There are writing, speaking classes, mock interviews, even sartorial lessons. There are also visits to temples, gurudrawas, churches and dargahs. And yet Piya doesn’t get in, but Raj’s minion’s daughter does, under the RTE (Right to Education) quota.
So Mitthu and Raj decide to go garib and move to a one-room house in Bharat Nagar. There’s no running water, but there’s a nightly visitor Piya calls Jerry.
Here they meet Shyam Prakash (Deepak Dobriyal) and his wife Tulsi, and this is where Hindi Medium acquires a heart.
Shyam gives this snapshot of urban poverty a pulse, and the the story, as it unfolds, exposes our personal hypocrisy and dishonesty, as well as institutional fraud.
Hindi Medium asks us to think why and when sarkari schools stopped being an option for our kids, and then twists the knife by casting us as both, the accused and the judge.
Hindi Medium was written — by director Saket Chaudhary and Zeenat Lakhani — to entertain us while teaching us a thing or two about ourselves. To do this, it resorts to some time-tested clichés — poor are good, rich are bad — and the accompanying exaggerations, of characters and situations.
The world, according to Hindi Medium, is split between the superficial, dishonest rich who are mean, rude and powerful, and the poor who are disempowered and yet dildaar.
It’s a bitchfest every time the film is around the rich with their perennially pursed lips. And when the film is around Shyam and his ilk, it’s sunny side up.
Hindi Medium takes liberties with logic and common sense, but is adorably sincere in its dedication to its cause. It’s also brave. Hindi Medium dares to humiliate its lead pair, and us.
Chaudhary’s Hindi Medium, though inspired by the 2014 Bengali film Ramdhanu, goes above and beyond, in scope and skill.
Its screenplay and direction are deviously intelligent, and it has crackling dialogue (by Amitosh Nagpal) and superb performances.
Saba Qamar is very good as the gently obsessive wife. She remains calm, composed and in control of her not-so-chamkila role, allowing Irrfan to bounce off her and shine again and again.
But, when faced with Deepak Dobriyal, Mr Khan seemed a bit stunned, happily zapped almost, as if delighted to pause and watch this actor surrender completely to his character.
Irrfan Khan is like a show-offy Mohiniyattam dancer — dramatic, self-conscious, studied but stunning. What he does here is an act he’s honed, from Syska LED bulbs to this. It’s entertaining, but it’s a routine.

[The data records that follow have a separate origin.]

-- pv_equiv track=rewrite | github.com/xynnnaaa/Sampler_CE | join_sampling/join_sampler_bitmap_py.py | prepare_pid_to_qid_map
-- ===== SOURCE A (Python) =====
-- from collections import defaultdict
--
-- def prepare_pid_to_qid_map(template_data):
--     """
--     为当前 Template 构建 PID -> QID Bitmap (Int) 的映射。
--     用于 greedy_join_selection 中的 Python 端翻译。
--     """
--
--     # template_data['table_pids']: {alias: {qid: pid}}
--     table_pids = template_data['table_pids']
--     total_queries = template_data['queries_count']
--
--     pid_map = defaultdict(dict)
--     global_map = defaultdict(int)
--
--     for alias, qid_pid_map in table_pids.items():
--         temp_pid_groups = defaultdict(list)
--         temp_globals = []
--
--         for qid, pid in qid_pid_map.items():
--             if pid == -1:
--                 temp_globals.append(qid)
--             else:
--                 temp_pid_groups[pid].append(qid)
--
--         g_mask = 0
--         for q in temp_globals:
--             g_mask |= (1 << q)
--         global_map[alias] = g_mask
--
--         for pid, qid_list in temp_pid_groups.items():
--             mask = 0
--             for q in qid_list:
--                 mask |= (1 << q)
--             pid_map[alias][pid] = mask
--
--     return pid_map, global_map
-- ===== SOURCE B (Python) =====
-- from collections import defaultdict
--
-- def prepare_pid_to_qid_map(template_data):
--     table_pids = template_data['table_pids']
--     total_queries = template_data['queries_count']  # same interface read as the original (unused)
--
--     def or_mask(qids):
--         m = 0
--         for q in qids:
--             m |= 1 << q
--         return m
--
--     pid_map = defaultdict(dict)
--     global_map = defaultdict(int)
--
--     for alias, qid_pid_map in table_pids.items():
--         items = list(qid_pid_map.items())
--         global_map[alias] = or_mask(q for q, p in items if p == -1)
--         # one entry per distinct non-global pid (first-occurrence order), mask by rescan
--         for pid in dict.fromkeys(p for _, p in items if p != -1):
--             pid_map[alias][pid] = or_mask(q for q, p in items if p == pid)
--
--     return pid_map, global_map
-- ===== Notes on version B (the rewrite author's own statement) =====
-- stated objective: alternative
-- what changed: B removes A's group-qids-into-lists-then-OR construction entirely: per alias it computes the global mask by one OR over the qids whose pid is -1, then for each DISTINCT non-global pid (dict.fromkeys, first-occurrence order) rescans the alias's items and ORs the matching qids directly, so no temp_pid_groups/temp_globals structures exist.
-- outside the precondition, e.g. on prepare_pid_to_qid_map({'queries_count': {}}): A raises KeyError, B raises KeyError
import Mathlib
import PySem

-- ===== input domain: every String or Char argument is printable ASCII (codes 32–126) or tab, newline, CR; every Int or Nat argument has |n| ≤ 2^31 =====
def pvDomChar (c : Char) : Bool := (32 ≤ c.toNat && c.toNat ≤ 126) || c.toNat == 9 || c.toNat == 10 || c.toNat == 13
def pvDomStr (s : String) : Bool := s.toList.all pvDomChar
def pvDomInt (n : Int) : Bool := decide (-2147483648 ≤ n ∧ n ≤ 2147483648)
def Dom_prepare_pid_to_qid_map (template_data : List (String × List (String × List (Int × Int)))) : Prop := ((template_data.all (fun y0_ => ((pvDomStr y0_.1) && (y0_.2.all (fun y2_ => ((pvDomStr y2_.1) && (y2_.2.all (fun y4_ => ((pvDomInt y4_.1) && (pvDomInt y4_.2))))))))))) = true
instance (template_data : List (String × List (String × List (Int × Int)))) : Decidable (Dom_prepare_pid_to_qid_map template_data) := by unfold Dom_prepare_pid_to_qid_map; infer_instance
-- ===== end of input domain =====

-- B drops A's group-then-mask construction: per alias it ORs the global qids directly and, for
-- each distinct non-global pid, rescans the alias's (qid, pid) items to OR the matching qids
-- (objective: alternative — no temp grouping structures); same return values on Pre_.

-- m | (1 << q)  — exact for 0 ≤ q (Pre_ guarantees 0 ≤ qid; Python raises ValueError on a negative shift)
def pvShiftOr (m q : Int) : Int := PySem.Int.bor m ((1 : Int) <<< q.toNat)

-- ===== PORT A =====
-- inner grouping loop of A: state = (temp_pid_groups, temp_globals)
def pvGroupStep (t : PySem.Dict Int (List Int) × List Int) (qp : Int × Int) :
    PySem.Dict Int (List Int) × List Int :=
  if qp.2 = -1 then (t.1, t.2 ++ [qp.1]) else (t.1.modify qp.2 [] (· ++ [qp.1]), t.2)

-- one iteration of A's outer loop over aliases
def pvAStep (st : PySem.Dict String (PySem.Dict Int Int) × PySem.Dict String Int)
    (av : String × List (Int × Int)) :
    PySem.Dict String (PySem.Dict Int Int) × PySem.Dict String Int :=
  let tmp := av.2.foldl pvGroupStep (PySem.Dict.empty, [])
  let g_mask := tmp.2.foldl pvShiftOr 0
  let gm := st.2.insert av.1 g_mask
  let pm := tmp.1.items.foldl
    (fun pm g => pm.modify av.1 PySem.Dict.empty
      (fun inner => inner.insert g.1 (g.2.foldl pvShiftOr 0))) st.1
  (pm, gm)

def prepare_pid_to_qid_map (template_data : List (String × List (String × List (Int × Int)))) :
    (List (String × List (Int × Int))) × (List (String × Int)) :=
  let td := PySem.Dict.ofList template_data
  let table_pids := td.getD "table_pids" []       -- KeyError when the key is absent: excluded by Pre_
  let _total_queries := td.getD "queries_count" []  -- read and unused, as in A; KeyError excluded by Pre_
  let st := table_pids.foldl pvAStep (PySem.Dict.empty, PySem.Dict.empty)
  (st.1.items.map (fun p => (p.1, p.2.items)), st.2.items)

-- ===== PORT B =====
-- or_mask helper of B: OR of (1 << q) over a qid sequence
def pvOrMask (qs : List Int) : Int := qs.foldl pvShiftOr 0

-- one iteration of B's outer loop: global mask by one filtered OR, then one pid_map entry per
-- distinct non-global pid (dict.fromkeys order) with a rescan of the alias's items
def pvBAliasStep (st : PySem.Dict String (PySem.Dict Int Int) × PySem.Dict String Int)
    (av : String × List (Int × Int)) :
    PySem.Dict String (PySem.Dict Int Int) × PySem.Dict String Int :=
  let items := av.2
  let gm := st.2.insert av.1 (pvOrMask ((items.filter (fun qp => qp.2 == -1)).map Prod.fst))
  let pids := PySem.List.dedup ((items.filter (fun qp => !(qp.2 == -1))).map Prod.snd)
  let pm := pids.foldl
    (fun pm pid => pm.modify av.1 PySem.Dict.empty
      (fun inner => inner.insert pid
        (pvOrMask ((items.filter (fun qp => qp.2 == pid)).map Prod.fst)))) st.1
  (pm, gm)

def prepare_pid_to_qid_map_alt (template_data : List (String × List (String × List (Int × Int)))) :
    (List (String × List (Int × Int))) × (List (String × Int)) :=
  let td := PySem.Dict.ofList template_data
  let table_pids := td.getD "table_pids" []
  let _total_queries := td.getD "queries_count" []
  let st := table_pids.foldl pvBAliasStep (PySem.Dict.empty, PySem.Dict.empty)
  (st.1.items.map (fun p => (p.1, p.2.items)), st.2.items)

-- ===== PRECONDITION & SPEC =====
-- Pre_ excludes (a) inputs missing the 'table_pids' or 'queries_count' key, where A raises KeyError,
-- (b) a negative qid, where A raises ValueError on 1 << qid, and (c) association lists with duplicate
-- dict keys, which a real Python dict cannot carry (their collapse order is a representation artefact).
def Pre_prepare_pid_to_qid_map (template_data : List (String × List (String × List (Int × Int)))) : Prop :=
  (template_data.map Prod.fst).Nodup ∧
  "table_pids" ∈ template_data.map Prod.fst ∧
  "queries_count" ∈ template_data.map Prod.fst ∧
  ∀ p ∈ template_data, p.1 = "table_pids" →
    ((p.2.map Prod.fst).Nodup ∧
     ∀ av ∈ p.2, (av.2.map Prod.fst).Nodup ∧ ∀ qp ∈ av.2, 0 ≤ qp.1)
instance (template_data : List (String × List (String × List (Int × Int)))) : Decidable (Pre_prepare_pid_to_qid_map template_data) := by unfold Pre_prepare_pid_to_qid_map; infer_instance

def pvWitness_prepare_pid_to_qid_map : (List (String × List (String × List (Int × Int)))) :=
  [("table_pids", [("t", [(0, -1), (1, 2)]), ("u", [])]), ("queries_count", [])]

def Spec_prepare_pid_to_qid_map (template_data : List (String × List (String × List (Int × Int)))) (out : (List (String × List (Int × Int))) × (List (String × Int))) : Prop := out = prepare_pid_to_qid_map_alt template_data
instance (template_data : List (String × List (String × List (Int × Int)))) (out : (List (String × List (Int × Int))) × (List (String × Int))) : Decidable (Spec_prepare_pid_to_qid_map template_data out) := by unfold Spec_prepare_pid_to_qid_map; infer_instance

-- ===== CLAIM (what is proved, stated in full; the proofs are below) =====
def Claim_equal_prepare_pid_to_qid_map : Prop := ∀ (template_data : List (String × List (String × List (Int × Int)))), Dom_prepare_pid_to_qid_map template_data → Pre_prepare_pid_to_qid_map template_data → Spec_prepare_pid_to_qid_map template_data (prepare_pid_to_qid_map template_data)

-- ===== LEMMAS AND PROOFS =====

-- globals / non-globals of one alias's (qid, pid) list
def pvGlob (l : List (Int × Int)) : List Int := (l.filter (fun qp => qp.2 == -1)).map Prod.fst
def pvNG (l : List (Int × Int)) : List (Int × Int) := l.filter (fun qp => !(qp.2 == -1))
-- the grouping fold of A, on groups only
def pvGStep (d : PySem.Dict Int (List Int)) (qp : Int × Int) : PySem.Dict Int (List Int) :=
  d.modify qp.2 [] (· ++ [qp.1])

theorem pv_A_split (l : List (Int × Int)) (t : PySem.Dict Int (List Int) × List Int) :
    l.foldl pvGroupStep t = ((pvNG l).foldl pvGStep t.1, t.2 ++ pvGlob l) := by
  induction l generalizing t with
  | nil => simp [pvGlob, pvNG]
  | cons x xs ih =>
      by_cases h : x.2 = -1 <;>
        simp [List.foldl_cons, pvGroupStep, ih, pvGlob, pvNG, h, pvGStep]

-- the grouping fold through the key/value-swapped standard shape
theorem pv_gfold_swap (l : List (Int × Int)) (d : PySem.Dict Int (List Int)) :
    l.foldl pvGStep d =
      (l.map Prod.swap).foldl (fun d p => d.modify p.1 [] (· ++ [p.2])) d := by
  rw [List.foldl_map]; rfl

theorem pv_grouped_getD (l : List (Int × Int)) (pid : Int) :
    ((pvNG l).foldl pvGStep PySem.Dict.empty).getD pid [] =
      ((pvNG l).filter (fun qp => qp.2 == pid)).map Prod.fst := by
  rw [pv_gfold_swap, PySem.Dict.getD_foldl_modify_append]
  simp [List.filter_map, Function.comp_def, Prod.swap]

theorem pv_grouped_keys (l : List (Int × Int)) :
    ((pvNG l).foldl pvGStep PySem.Dict.empty).keys =
      PySem.List.dedup ((pvNG l).map Prod.snd) := by
  rw [pv_gfold_swap]
  rw [show (fun (d : PySem.Dict Int (List Int)) (p : Int × Int) => d.modify p.1 [] (· ++ [p.2]))
      = (fun d p => d.modify (Prod.fst p) [] ((fun _ p => (· ++ [p.2])) d p)) from rfl]
  rw [PySem.Dict.keys_foldl_modify_key]
  simp [PySem.Dict.keys_empty, List.map_map, Function.comp_def, Prod.swap,
    PySem.List.dedup_eq_ofList]
  rfl

theorem pv_grouped_nodup (l : List (Int × Int)) :
    ((pvNG l).foldl pvGStep PySem.Dict.empty).keys.Nodup := by
  rw [pv_grouped_keys]; exact PySem.List.nodup_dedup _

theorem pv_grouped_items (l : List (Int × Int)) :
    ((pvNG l).foldl pvGStep PySem.Dict.empty).items =
      (PySem.List.dedup ((pvNG l).map Prod.snd)).map
        (fun p => (p, ((pvNG l).filter (fun qp => qp.2 == p)).map Prod.fst)) := by
  rw [PySem.Dict.items_eq_map_keys _ (pv_grouped_nodup l) [], pv_grouped_keys]
  exact List.map_congr_left (fun p _ => by rw [pv_grouped_getD])

-- rescanning the full list for a non-global pid sees exactly the non-global entries with that pid
theorem pv_filter_full (l : List (Int × Int)) (pid : Int) (h : pid ≠ -1) :
    l.filter (fun qp => qp.2 == pid) = (pvNG l).filter (fun qp => qp.2 == pid) := by
  rw [pvNG, List.filter_filter]
  refine (List.filter_congr ?_).symm
  intro qp _
  by_cases hq : qp.2 = pid <;> simp [hq, h]

-- one alias: A's grouped mask-building loop equals B's dedup-and-rescan loop
theorem pv_alias_step (st : PySem.Dict String (PySem.Dict Int Int) × PySem.Dict String Int)
    (av : String × List (Int × Int)) : pvAStep st av = pvBAliasStep st av := by
  simp only [pvAStep, pvBAliasStep, pv_A_split, List.nil_append]
  refine Prod.ext ?_ rfl
  show (((pvNG av.2).foldl pvGStep PySem.Dict.empty).items).foldl _ st.1 = _
  rw [pv_grouped_items, List.foldl_map]
  refine PySem.List.foldl_congr_mem _ _ _ _ ?_
  intro acc pid hpid
  have hne : pid ≠ -1 := by
    rw [PySem.List.mem_dedup] at hpid
    obtain ⟨qp, hqp, rfl⟩ := List.mem_map.mp hpid
    have := List.of_mem_filter hqp
    simpa using this
  simp only [pvOrMask, pv_filter_full av.2 pid hne]

-- ===== VERDICT (by name: the statement is the Claim_ definition above) =====
theorem prepare_pid_to_qid_map_spec : Claim_equal_prepare_pid_to_qid_map := by
  intro td _hdom _hpre
  show prepare_pid_to_qid_map td = prepare_pid_to_qid_map_alt td
  simp only [prepare_pid_to_qid_map, prepare_pid_to_qid_map_alt]
  rw [PySem.List.foldl_congr_mem _ pvAStep pvBAliasStep _
    (fun st av _ => pv_alias_step st av)]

Deepak Dobriyal is like a Kalaripayattu performer whose range and skill keep growing with each act, often unbeknown even to himself.

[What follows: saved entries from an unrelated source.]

-- the set B's BFS returns, for a passable start
lemma pvComp_char (board : List (List String)) (player : String) (w h : Int)
    (c : Int × Int) (hc : pvPass board player w h c) :
    (pvBfs board player w h (PySem.Set.add PySem.Set.empty c) [c]).Nodup ∧
    (∀ x, x ∈ pvBfs board player w h (PySem.Set.add PySem.Set.empty c) [c]
      ↔ pvReach board player w h c x) := by
  have hone : PySem.Set.add PySem.Set.empty c = [c] := by
    rw [PySem.Set.add_of_not_mem (by simp : c ∉ (PySem.Set.empty : PySem.Set (Int × Int)))]
    rfl
  rw [hone]
  refine pvBfs_spec board player w h c hc [c] [c] (List.nodup_singleton c)
    (List.mem_singleton_self c) (fun x hx => hx) ?_ ?_
  · intro x hx
    rw [List.mem_singleton] at hx; subst hx
    exact pvReach.refl _
  · intro x hx hxn
    exact absurd hx hxn

-- A's flood-fill area from q equals the size of any duplicate-free list of q's reachable cells
lemma pvArea_eq_len (board : List (List String)) (player : String) (q : Int × Int)
    (hq : pvPass board player (PySem.List.len (board.headD [])) (PySem.List.len board) q)
    (V : List (Int × Int)) (hV : V.Nodup)
    (hm : ∀ x, x ∈ V ↔
      pvReach board player (PySem.List.len (board.headD [])) (PySem.List.len board) q x) :
    pvFloodFillArea board q player = (V.length : Int) := by
  obtain ⟨hnd, hmem⟩ := pvFlood_char board player
    (PySem.List.len (board.headD [])) (PySem.List.len board) q hq
  unfold pvFloodFillArea
  have hlen := pvLen_eq_of_mem_iff hnd hV (fun x => (hmem x).trans (hm x).symm)
  simp only [PySem.Set.len, PySem.List.len_eq]
  exact_mod_cast hlen

lemma pvGridCells_nodup (w h : Int) : (pvGridCells w h).Nodup := by
  rw [pvGridCells, List.nodup_flatMap]
  constructor
  · intro y _
    exact (PySem.List.nodup_pyRange_one 0 w).map (fun a b hab => by
      simpa using congrArg Prod.fst hab)
  · refine (PySem.List.pairwise_lt_pyRange_one 0 h).imp ?_
    intro y1 y2 hlt
    intro x hx1 hx2
    simp only [List.mem_map] at hx1 hx2
    obtain ⟨a, _, rfl⟩ := hx1
    obtain ⟨b, _, hb⟩ := hx2
    have := congrArg Prod.snd hb
    simp at this
    omega

-- the running total B has accumulated once `seen` covers a union of components:
-- one flood-fill area per player cell already in `seen`
def pvMu (board : List (List String)) (player : String) (w h : Int)
    (s : List (Int × Int)) : Int :=
  (((pvGridCells w h).filter (fun q => decide (pvVal board q = player) && decide (q ∈ s))).map
    (fun q => pvFloodFillArea board q player)).sum

-- B's per-cell update, named for the induction
def pvBStep (board : List (List String)) (player : String) (w h : Int)
    (st : Int × PySem.Set (Int × Int)) (c : Int × Int) : Int × PySem.Set (Int × Int) :=
  if pvVal board c = player ∧ c ∉ st.2 then
    (st.1 + PySem.Set.len (pvBfs board player w h (PySem.Set.add PySem.Set.empty c) [c]) *
        ((pvBfs board player w h (PySem.Set.add PySem.Set.empty c) [c]).foldl
          (fun u c => if pvVal board c = player then u + 1 else u) 0),
      PySem.Set.union st.2 (pvBfs board player w h (PySem.Set.add PySem.Set.empty c) [c]))
  else st

lemma pvFoldl_sum_if {α : Type} (l : List α) (P : α → Prop) [DecidablePred P]
    (f : α → Int) (a : Int) :
    l.foldl (fun t c => if P c then t + f c else t) a
      = a + ((l.filter (fun c => decide (P c))).map f).sum := by
  induction l generalizing a with
  | nil => simp
  | cons x t ih =>
    simp only [List.foldl_cons, List.filter_cons]
    by_cases hx : P x
    · rw [if_pos hx, ih, decide_eq_true hx]
      simp [add_assoc]
    · rw [if_neg hx, ih, decide_eq_false hx]
      simp

lemma pvSum_split {α : Type} (l : List α) (f : α → Int) (p q : α → Bool)
    (hd : ∀ x ∈ l, ¬(p x = true ∧ q x = true)) :
    ((l.filter (fun x => p x || q x)).map f).sum
      = ((l.filter p).map f).sum + ((l.filter q).map f).sum := by
  induction l with
  | nil => simp
  | cons a t ih =>
    have ht := ih (fun x hx => hd x (List.mem_cons_of_mem _ hx))
    have ha := hd a List.mem_cons_self
    cases hpa : p a <;> cases hqa : q a
    · simp [hpa, hqa, ht]
    · simp [hpa, hqa, ht]; ring
    · simp [hpa, hqa, ht]; ring
    · exact absurd ⟨hpa, hqa⟩ ha

-- the main induction: walking any list of in-grid cells, B's accumulator stays equal to
-- the sum of A's flood-fill areas over the player cells absorbed into `seen`
lemma pvMain (board : List (List String)) (player : String) (w h : Int)
    (hw : w = PySem.List.len (board.headD [])) (hh : h = PySem.List.len board) :
    ∀ (cs : List (Int × Int)),
    (∀ c ∈ cs, 0 ≤ c.1 ∧ c.1 < w ∧ 0 ≤ c.2 ∧ c.2 < h) →
    ∀ (t : Int) (seen : PySem.Set (Int × Int)),
    seen.Nodup →
    (∀ c ∈ seen, pvPass board player w h c) →
    (∀ c ∈ seen, ∀ d, pvReach board player w h c d → d ∈ seen) →
    t = pvMu board player w h seen →
    (cs.foldl (pvBStep board player w h) (t, seen)).2.Nodup ∧
    (∀ c ∈ (cs.foldl (pvBStep board player w h) (t, seen)).2, pvPass board player w h c) ∧
    (∀ c ∈ (cs.foldl (pvBStep board player w h) (t, seen)).2, ∀ d,
      pvReach board player w h c d → d ∈ (cs.foldl (pvBStep board player w h) (t, seen)).2) ∧
    (∀ c ∈ seen, c ∈ (cs.foldl (pvBStep board player w h) (t, seen)).2) ∧
    (∀ c ∈ cs, pvVal board c = player → c ∈ (cs.foldl (pvBStep board player w h) (t, seen)).2) ∧
    (cs.foldl (pvBStep board player w h) (t, seen)).1
      = pvMu board player w h (cs.foldl (pvBStep board player w h) (t, seen)).2 := by
  subst hw
  subst hh
  intro cs
  induction cs with
  | nil =>
    intro _ t seen hnd hpass hcl hmu
    simp only [List.foldl_nil]
    exact ⟨hnd, hpass, hcl, fun c hc => hc, fun c hc => absurd hc List.not_mem_nil, hmu⟩
  | cons c cs ih =>
    intro hgrid t seen hnd hpass hcl hmu
    simp only [List.foldl_cons]
    by_cases hcond : pvVal board c = player ∧ c ∉ seen
    · obtain ⟨hpl, hns⟩ := hcond
      have hcg := hgrid c List.mem_cons_self
      have hpassc : pvPass board player (PySem.List.len (board.headD []))
          (PySem.List.len board) c := ⟨hcg, Or.inr hpl⟩
      obtain ⟨hcnd, hcm⟩ := pvComp_char board player (PySem.List.len (board.headD []))
        (PySem.List.len board) c hpassc
      set comp := pvBfs board player (PySem.List.len (board.headD []))
        (PySem.List.len board) (PySem.Set.add PySem.Set.empty c) [c] with hcompdef
      have hstep : pvBStep board player (PySem.List.len (board.headD []))
          (PySem.List.len board) (t, seen) c
          = (t + PySem.Set.len comp *
              (comp.foldl (fun u cc => if pvVal board cc = player then u + 1 else u) 0),
             PySem.Set.union seen comp) := by
        unfold pvBStep
        rw [if_pos ⟨hpl, hns⟩]
      rw [hstep]
      have hdisj : ∀ x ∈ comp, x ∉ seen := by
        intro x hxc hxs
        exact hns (hcl x hxs c (pvReach_symm hpassc ((hcm x).mp hxc)))
      have hsubL : ∀ x ∈ comp, x ∈ pvGridCells (PySem.List.len (board.headD []))
          (PySem.List.len board) := by
        intro x hx
        rcases pvReach_pass ((hcm x).mp hx) with rfl | hpx
        · exact pvMem_gridCells.mpr hcg
        · exact pvMem_gridCells.mpr hpx.1
      have hmemu : ∀ x, x ∈ PySem.Set.union seen comp ↔ x ∈ seen ∨ x ∈ comp :=
        fun x => PySem.Set.mem_union seen comp x
      have hnd' := PySem.Set.nodup_union seen comp hnd
      have hpass' : ∀ x ∈ PySem.Set.union seen comp,
          pvPass board player (PySem.List.len (board.headD [])) (PySem.List.len board) x := by
        intro x hx
        rcases (hmemu x).mp hx with hx | hx
        · exact hpass x hx
        · rcases pvReach_pass ((hcm x).mp hx) with rfl | hpx
          · exact hpassc
          · exact hpx
      have hcl' : ∀ x ∈ PySem.Set.union seen comp, ∀ d,
          pvReach board player (PySem.List.len (board.headD [])) (PySem.List.len board) x d →
          d ∈ PySem.Set.union seen comp := by
        intro x hx d hrd
        rcases (hmemu x).mp hx with hx | hx
        · exact (hmemu d).mpr (Or.inl (hcl x hx d hrd))
        · exact (hmemu d).mpr (Or.inr ((hcm d).mpr (pvReach_trans ((hcm x).mp hx) hrd)))
      -- the accounting step: the new total is pvMu of the enlarged seen
      have hlenc : PySem.Set.len comp = (comp.length : Int) := by
        simp only [PySem.Set.len]
      have hunits : comp.foldl (fun u cc => if pvVal board cc = player then u + 1 else u) (0 : Int)
          = ((comp.countP (fun cc => decide (pvVal board cc = player)) : Nat) : Int) := by
        rw [PySem.List.foldl_congr_mem comp _
          (fun u cc => if (fun cc => decide (pvVal board cc = player)) cc = true then u + 1 else u)
          0 (fun acc x _ => by by_cases hpx : pvVal board x = player <;> simp [hpx])]
        rw [PySem.List.foldl_count_if]
        simp
      have harea : ∀ q ∈ (pvGridCells (PySem.List.len (board.headD []))
            (PySem.List.len board)).filter
            (fun q => decide (pvVal board q = player) && decide (q ∈ comp)),
          pvFloodFillArea board q player = (comp.length : Int) := by
        intro q hq
        rw [List.mem_filter] at hq
        obtain ⟨hqL, hq2⟩ := hq
        simp only [Bool.and_eq_true, decide_eq_true_eq] at hq2
        obtain ⟨hqpl, hqc⟩ := hq2
        have hrcq := (hcm q).mp hqc
        have hqpass : pvPass board player (PySem.List.len (board.headD []))
            (PySem.List.len board) q := by
          rcases pvReach_pass hrcq with rfl | hp
          · exact hpassc
          · exact hp
        exact pvArea_eq_len board player q hqpass comp hcnd
          (fun x => (hcm x).trans (pvReach_class hpassc hrcq x))
      have hcount : ((pvGridCells (PySem.List.len (board.headD []))
            (PySem.List.len board)).filter
            (fun q => decide (pvVal board q = player) && decide (q ∈ comp))).length
          = comp.countP (fun cc => decide (pvVal board cc = player)) := by
        rw [List.countP_eq_length_filter]
        apply pvLen_eq_of_mem_iff
        · exact (pvGridCells_nodup _ _).filter _
        · exact hcnd.filter _
        · intro x
          simp only [List.mem_filter, Bool.and_eq_true, decide_eq_true_eq]
          constructor
          · rintro ⟨_, hx2, hx3⟩
            exact ⟨hx3, hx2⟩
          · rintro ⟨hx1, hx2⟩
            exact ⟨hsubL x hx1, hx2, hx1⟩
      have hmudef : pvMu board player (PySem.List.len (board.headD []))
            (PySem.List.len board) (PySem.Set.union seen comp)
          = pvMu board player (PySem.List.len (board.headD [])) (PySem.List.len board) seen
            + ((((pvGridCells (PySem.List.len (board.headD []))
                (PySem.List.len board)).filter
                (fun q => decide (pvVal board q = player) && decide (q ∈ comp))).map
                (fun q => pvFloodFillArea board q player)).sum) := by
        unfold pvMu
        rw [List.filter_congr (l := pvGridCells (PySem.List.len (board.headD []))
          (PySem.List.len board))
          (q := fun q => (decide (pvVal board q = player) && decide (q ∈ seen))
            || (decide (pvVal board q = player) && decide (q ∈ comp)))
          (fun q _ => by
            by_cases h1 : pvVal board q = player <;> by_cases h2 : q ∈ seen <;>
              by_cases h3 : q ∈ comp <;>
              simp [PySem.Set.mem_union, h1, h2, h3])]
        exact pvSum_split _ _ _ _ (fun x hx hboth => by
          simp only [Bool.and_eq_true, decide_eq_true_eq] at hboth
          exact hdisj x hboth.2.2 hboth.1.2)
      have hmu' : t + PySem.Set.len comp *
            (comp.foldl (fun u cc => if pvVal board cc = player then u + 1 else u) 0)
          = pvMu board player (PySem.List.len (board.headD [])) (PySem.List.len board)
              (PySem.Set.union seen comp) := by
        rw [hmudef, List.map_congr_left harea, PySem.List.sum_map_const_int, hcount,
          hlenc, hunits, hmu]
        ring
      have hres := ih (fun x hx => hgrid x (List.mem_cons_of_mem _ hx)) _ _ hnd' hpass' hcl' hmu'
      obtain ⟨r1, r2, r3, r4, r5, r6⟩ := hres
      refine ⟨r1, r2, r3, ?_, ?_, r6⟩
      · intro x hx
        exact r4 x ((hmemu x).mpr (Or.inl hx))
      · intro x hx hxpl
        rcases List.mem_cons.mp hx with rfl | hx
        · exact r4 x ((hmemu x).mpr (Or.inr ((hcm x).mpr (pvReach.refl x))))
        · exact r5 x hx hxpl
    · have hstep : pvBStep board player (PySem.List.len (board.headD []))
          (PySem.List.len board) (t, seen) c = (t, seen) := by
        unfold pvBStep
        rw [if_neg hcond]
      rw [hstep]
      have hres := ih (fun x hx => hgrid x (List.mem_cons_of_mem _ hx)) t seen hnd hpass hcl hmu
      obtain ⟨r1, r2, r3, r4, r5, r6⟩ := hres
      refine ⟨r1, r2, r3, r4, ?_, r6⟩
      intro x hx hxpl
      rcases List.mem_cons.mp hx with rfl | hx
      · have hcs : x ∈ seen := by
          by_contra hno
          exact hcond ⟨hxpl, hno⟩
        exact r4 x (hcs)
      · exact r5 x hx hxpl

Dobriyal is an actor who’d take a freefall from the top of a building and, while lying on a gurney, would ask the director, “Sir, take theek tha kya? Ek aur de-doon?”
His is the sort of acting that often goes unsung — the story of character actors who are eulogised only in their obituaries. But it’s also the sort of acting that makes cinema memorable. Because when you see it, discover it, it doesn’t leave you.